Example Question #11 : Antimicrobial Pharmacology

You are the nurse taking care of a patient who is being treated with levofloxacin, a fluoroquinolone antibiotic, for pneumonia. Which of the following choices best describes the mechanism of action of fluoroquinolone antibiotics?

Possible Answers:

Inhibition of topoisomerase II

Disruption of peptidoglycan cross-linkage

Inhibition of peptidoglycan synthesis

Disruption of mycolic acid synthesis

Blockage of tRNA-ribosome-mRNA complex binding

Correct answer:

Inhibition of topoisomerase II

Explanation:

The correct answer is "inhibition of topoisomerase II," as this is the mechanism of action of fluoroquinolone antibiotics, such as levofloxacin.

The other choices are incorrect for the following reasons:

Blockage of tRNA-ribosome-mRNA complex binding is the mechanism of action of tetracycline antibiotics. 

Disruption of mycolic acid synthesis is the mechanism of action of various anti-fungal agents.

Disruption of peptidoglycan cross-linkage is the mechanism of action of vancomycin.

Inhibition of peptidoglycan synthesis is the mechanism of action of beta-lactam antibiotics.

Example Question #13 : Antimicrobial Pharmacology

You start a 32 year-old, HIV + Caucasian male on acyclovir (Zovirax) for a herpes simplex virus (HSV) infection. What is the mechanism of action of acyclovir?

Possible Answers:

Acyclovir binds to ICAM-1, preventing viral attachment

Acyclovir serves as a "cap" to viral mRNA and prevents binding of reverse transcriptase.

Acyclovir is phosphorylated by viral thymidine kinase and used as a defective guanosine analog in viral DNA synthesis.

Acyclovir prevents viral uncoating and inhibits production of viral mRNA.

Acyclovir binds to the hydrophobic sites on the influenza virus capsule. This destabilizes the virus, not allowing it to attach to the cell

Correct answer:

Acyclovir is phosphorylated by viral thymidine kinase and used as a defective guanosine analog in viral DNA synthesis.

Explanation:

Acyclovir is converted to acyclovir-triphosphate and incorporated into the synthetic pathway for viral DNA as a guanosine molecule. The initial phosphorylation of acyclovir is carried out by viral thymidine kinase. Acyclovir has a higher affinity for viral thymidine kinase than mammalian thymidine kinase.
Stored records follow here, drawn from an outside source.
-- pv_equiv track=rewrite | github.com/Robertus567/Repository-Jap-Robertus-K.S-Semester-2-Alpro2 | Challenge 2 Alpro Week 5.py | find_shortest_circuit
-- ===== SOURCE A (Python) =====
-- graph = {
--     'A': ['B', 'D'],
--     'B': ['A', 'C', 'E', 'F'],
--     'C': ['B', 'F'],
--     'D': ['A', 'E'],
--     'E': ['B', 'D', 'F'],
--     'F': ['B', 'C', 'E']
-- }
--
-- def find_all_paths(start, end, path=[]):
--     """Find all paths from start to end node using DFS"""
--     path = path + [start]
--     if start == end:
--         return [path]
--     paths = []
--     for neighbor in graph[start]:
--         if neighbor not in path:
--             new_paths = find_all_paths(neighbor, end, path)
--             paths.extend(new_paths)
--     return paths
--
-- def find_shortest_circuit(start, end):
--     """Find the shortest circuit from start to end and back to start"""
--     paths = find_all_paths(start, end)
--     if not paths:
--         return None
--
--     circuits = []
--     for path in paths:
--         # Check if end can connect back to start (completing the circuit)
--         if start in graph[end]:
--             circuits.append(path + [start])
--
--     if not circuits:
--         return None
--
--     # Return the shortest circuit
--     return min(circuits, key=len)
-- ===== SOURCE B (Python) =====
-- graph = {
--     'A': ['B', 'D'],
--     'B': ['A', 'C', 'E', 'F'],
--     'C': ['B', 'F'],
--     'D': ['A', 'E'],
--     'E': ['B', 'D', 'F'],
--     'F': ['B', 'C', 'E']
-- }
--
-- def find_shortest_circuit(start, end):
--     """Find the shortest circuit from start to end and back to start,
--     by an explicit-stack DFS over simple paths (same discovery order
--     as the recursive version: neighbors pushed in reverse order)."""
--     paths = []
--     stack = [(start, [start])]
--     while stack:
--         node, path = stack.pop()
--         if node == end:
--             paths.append(path)
--             continue
--         for nb in reversed(graph[node]):
--             if nb not in path:
--                 stack.append((nb, path + [nb]))
--     if not paths or start not in graph[end]:
--         return None
--     return min(paths, key=len) + [start]
-- ===== Notes on version B (the rewrite author's own statement) =====
-- stated objective: alternative
-- what changed: The recursive path enumeration is replaced by an explicit-stack iterative DFS (neighbors pushed in reverse order, preserving discovery order), and the circuits list is dropped: since the 'start in graph[end]' test is path-independent, B returns min(paths, key=len) + [start] directly.
import Mathlib
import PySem

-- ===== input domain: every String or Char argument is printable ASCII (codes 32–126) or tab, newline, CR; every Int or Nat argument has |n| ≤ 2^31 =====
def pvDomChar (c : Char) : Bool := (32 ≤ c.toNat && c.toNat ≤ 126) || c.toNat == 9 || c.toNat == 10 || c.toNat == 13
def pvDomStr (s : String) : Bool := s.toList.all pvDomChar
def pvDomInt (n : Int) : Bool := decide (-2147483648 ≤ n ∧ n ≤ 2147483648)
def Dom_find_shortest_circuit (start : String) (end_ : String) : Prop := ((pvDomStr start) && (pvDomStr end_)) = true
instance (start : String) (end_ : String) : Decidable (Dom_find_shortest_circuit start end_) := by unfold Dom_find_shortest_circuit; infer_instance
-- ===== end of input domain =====

-- B replaces the recursive DFS by an explicit-stack DFS (same discovery order) and
-- builds the result as min(paths)+[start] instead of materialising a circuits list
-- (the 'start in graph[end]' test is path-independent); same cost, different decomposition.

-- ===== PORT A =====
def pyGraph : PySem.Dict String (List String) := PySem.Dict.ofList
  [("A", ["B","D"]), ("B", ["A","C","E","F"]), ("C", ["B","F"]),
   ("D", ["A","E"]), ("E", ["B","D","F"]), ("F", ["B","C","E"])]

-- graph[n]; a missing key raises KeyError in Python — those inputs are excluded by Pre_
def graphGet (n : String) : List String := (PySem.Dict.get? pyGraph n).getD []

-- find_all_paths, fuel-guarded (recursion depth ≤ 7 on this 6-node graph: paths are simple)
def find_all_pathsA : Nat → String → String → List String → List (List String)
  | 0, _, _, _ => []
  | fuel+1, start, end_, path =>
    let path := path ++ [start]
    if start = end_ then [path]
    else
      (graphGet start).foldl
        (fun paths neighbor =>
          if neighbor ∈ path then paths
          else paths ++ find_all_pathsA fuel neighbor end_ path) []

def find_shortest_circuit (start : String) (end_ : String) : Option (List String) :=
  let paths := find_all_pathsA 7 start end_ []
  if paths = [] then none
  else
    let circuits := paths.foldl
      (fun cs path => if start ∈ graphGet end_ then cs ++ [path ++ [start]] else cs) []
    if circuits = [] then none
    else PySem.List.min? circuits (fun p => p.length)

-- ===== PORT B =====
-- explicit-stack DFS loop (head of the list = top of the stack; neighbors pushed in
-- reverse adjacency order); fuel 400 bounds the pops (≤ 326 simple paths from any node)
def dfsStackB : Nat → String → List (String × List String) → List (List String) → List (List String)
  | 0, _, _, paths => paths
  | fuel+1, end_, stack, paths =>
    match stack with
    | [] => paths
    | (node, path) :: rest =>
      if node = end_ then dfsStackB fuel end_ rest (paths ++ [path])
      else
        dfsStackB fuel end_
          ((graphGet node).reverse.foldl
            (fun st nb => if nb ∈ path then st else (nb, path ++ [nb]) :: st) rest)
          paths

def find_shortest_circuit_alt (start : String) (end_ : String) : Option (List String) :=
  let paths := dfsStackB 400 end_ [(start, [start])] []
  if paths = [] ∨ start ∉ graphGet end_ then none
  else (PySem.List.min? paths (fun p => p.length)).map (fun p => p ++ [start])

-- ===== PRECONDITION & SPEC =====
-- Pre_ excludes exactly the inputs where Python A raises KeyError: start not a node of
-- the fixed graph (either graph[start] or, when start == end, graph[end] is missing).
def Pre_find_shortest_circuit (start : String) (end_ : String) : Prop :=
  start ∈ (["A","B","C","D","E","F"] : List String)
instance (start : String) (end_ : String) : Decidable (Pre_find_shortest_circuit start end_) := by
  unfold Pre_find_shortest_circuit; infer_instance
def pvWitness_find_shortest_circuit : String × String := ("A", "B")

def Spec_find_shortest_circuit (start : String) (end_ : String) (out : Option (List String)) : Prop := out = find_shortest_circuit_alt start end_
instance (start : String) (end_ : String) (out : Option (List String)) : Decidable (Spec_find_shortest_circuit start end_ out) := by unfold Spec_find_shortest_circuit; infer_instance

-- ===== CLAIM (what is proved, stated in full; the proofs are below) =====
def Claim_equal_find_shortest_circuit : Prop := ∀ (start : String) (end_ : String), Dom_find_shortest_circuit start end_ → Pre_find_shortest_circuit start end_ → Spec_find_shortest_circuit start end_ (find_shortest_circuit start end_)

-- ===== LEMMAS AND PROOFS =====

def gKeys : List String := ["A","B","C","D","E","F"]

lemma graphGet_subset : ∀ n ∈ gKeys, ∀ m ∈ graphGet n, m ∈ gKeys := by decide

-- a fold that only ever appends empty new_paths returns its accumulator
lemma foldl_append_nil (F : String → List (List String)) (path : List String) :
    ∀ (l : List String), (∀ nb ∈ l, F nb = []) →
    ∀ acc, l.foldl (fun ps nb => if nb ∈ path then ps else ps ++ F nb) acc = acc := by
  intro l
  induction l with
  | nil => intro _ acc; rfl
  | cons hd tl ih =>
    intro h acc
    simp only [List.foldl_cons]
    have hhd : F hd = [] := h hd (List.mem_cons_self)
    have htl : ∀ nb ∈ tl, F nb = [] := fun nb hnb => h nb (List.mem_cons_of_mem _ hnb)
    by_cases hm : hd ∈ path
    · rw [if_pos hm]; exact ih htl acc
    · rw [if_neg hm, hhd, List.append_nil]; exact ih htl acc

-- when the target node is not a node of the graph, A's DFS finds no path
lemma find_all_pathsA_empty (end_ : String) (hend : end_ ∉ gKeys) :
    ∀ (fuel : Nat) (n : String) (path : List String), n ∈ gKeys →
    find_all_pathsA fuel n end_ path = [] := by
  intro fuel
  induction fuel with
  | zero => intro n path _; rfl
  | succ f ih =>
    intro n path hn
    have hne : n ≠ end_ := fun h => hend (h ▸ hn)
    simp only [find_all_pathsA, if_neg hne]
    exact foldl_append_nil _ _ (graphGet n)
      (fun nb hnb => ih nb _ (graphGet_subset n hn nb hnb)) []

-- pushing neighbors keeps every stack frame's node inside the graph
lemma foldl_push_mem (path : List String) :
    ∀ (l : List String) (rest : List (String × List String)) (fr : String × List String),
    fr ∈ l.foldl (fun st nb => if nb ∈ path then st else (nb, path ++ [nb]) :: st) rest →
    fr.1 ∈ l ∨ fr ∈ rest := by
  intro l
  induction l with
  | nil => intro rest fr h; exact Or.inr h
  | cons hd tl ih =>
    intro rest fr h
    simp only [List.foldl_cons] at h
    rcases ih _ fr h with h1 | h2
    · exact Or.inl (List.mem_cons_of_mem _ h1)
    · by_cases hm : hd ∈ path
      · rw [if_pos hm] at h2; exact Or.inr h2
      · rw [if_neg hm] at h2
        rcases List.mem_cons.mp h2 with he | h3
        · exact Or.inl (he ▸ List.mem_cons_self)
        · exact Or.inr h3

-- when the target node is not a node of the graph, B's stack DFS collects no path
lemma dfsStackB_empty (end_ : String) (hend : end_ ∉ gKeys) :
    ∀ (fuel : Nat) (stack : List (String × List String)) (paths : List (List String)),
    (∀ fr ∈ stack, fr.1 ∈ gKeys) →
    dfsStackB fuel end_ stack paths = paths := by
  intro fuel
  induction fuel with
  | zero => intro stack paths _; rfl
  | succ f ih =>
    intro stack paths hstack
    match stack with
    | [] => rfl
    | (node, path) :: rest =>
      have hnode : node ∈ gKeys := hstack _ List.mem_cons_self
      have hne : node ≠ end_ := fun h => hend (h ▸ hnode)
      simp only [dfsStackB, if_neg hne]
      apply ih
      intro fr hfr
      rcases foldl_push_mem path _ rest fr hfr with h1 | h2
      · exact graphGet_subset node hnode fr.1 (List.mem_reverse.mp h1)
      · exact hstack fr (List.mem_cons_of_mem _ h2)

-- the 36 in-graph cases, by computation
lemma both_in_keys : ∀ s ∈ gKeys, ∀ e ∈ gKeys,
    find_shortest_circuit s e = find_shortest_circuit_alt s e := by decide

-- ===== VERDICT (by name: the statement is the Claim_ definition above) =====
theorem find_shortest_circuit_spec : Claim_equal_find_shortest_circuit := by
  intro start end_ _ hpre
  unfold Spec_find_shortest_circuit
  have hs : start ∈ gKeys := hpre
  by_cases hk : end_ ∈ gKeys
  · exact both_in_keys start hs end_ hk
  · have hA : find_all_pathsA 7 start end_ [] = [] :=
      find_all_pathsA_empty end_ hk 7 start [] hs
    have hB : dfsStackB 400 end_ [(start, [start])] [] = [] :=
      dfsStackB_empty end_ hk 400 _ []
        (by intro fr hfr; simp only [List.mem_singleton] at hfr; simpa [hfr] using hs)
    simp [find_shortest_circuit, find_shortest_circuit_alt, hA, hB]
Therefore, acyclovir is specifically effective in virally infected cells.

Example Question #12 : Antimicrobial Pharmacology

Identify the anti-viral agent that blocks assembly of pox viruses by inhibiting viral protein synthesis.

Possible Answers:

Amantadine

Dideoxyinosine

Azidothymidine

Methisazone

Phosphonoacetic acid

Correct answer:

Methisazone

Explanation:

Methisazone blocks synthesis of viral mRNA and proteins. This is especially evident in pox viruses. Methisazone has been used to treat small pox.

Example Question #13 : Antimicrobial Pharmacology

You are prophylactically treating a 84 year-old Caucasian male with amantadine and vaccination for avoidance of an upcoming influenza outbreak. The patient is to receive 100 mg b.i.d. for eight days. What potential side-effects would you look for with amantadine toxicity?

Possible Answers:

Elevated BUN, hematuria, nausea

Nervousness, insomnia, anxiety

Leukopenia, anemia, increased susceptibility to infection

Low blood pressure, bradycardia, premature ventricular contractions

Hyperbilirubinemia, nausea, jaundice

Correct answer:

Nervousness, insomnia, anxiety

Explanation:

Amantadine affects the central nervous system, producing mild, reversible disturbances. High dosages have been reported to induce seizures

Example Question #151 : Nclex

Cases of invasive pulmonary aspergillosis occur in severely immunocompromised patients. The drug of choice for the treatment of these infections is

Possible Answers:

Griseofulvin

Fluconazole

Amphotericin B

Ketoconazole

Correct answer:

Amphotericin B

Explanation:

The opportunistic mycoses are a group of fungal infections that occur almost exclusively in immunocompromised patients. A host of fungi, previously thought to be nonpathogenic, are known to be the etiologic agents of the opportunistic fungal infections. A certain few mycoses are seen with the greatest frequency and include zygomycosis, candidiasis, cryptococcosis, and aspergillosis. Aspergilli are widespread in the environment, and their conidia are easily dispersed and inhaled. These organisms are capable of causing a pulmonary infection in the immunocompromised patient, which rapidly disseminates and causes infection in virtually every organ. The drug of choice for the treatment of these infections is amphotericin B. A polyene macrolide antibiotic, amphotericin B works by forming pores in the fungal cell membrane. The other listed compounds are antifungal agents; however, their selectivity makes them unsuitable for the treatment of aspergillosis.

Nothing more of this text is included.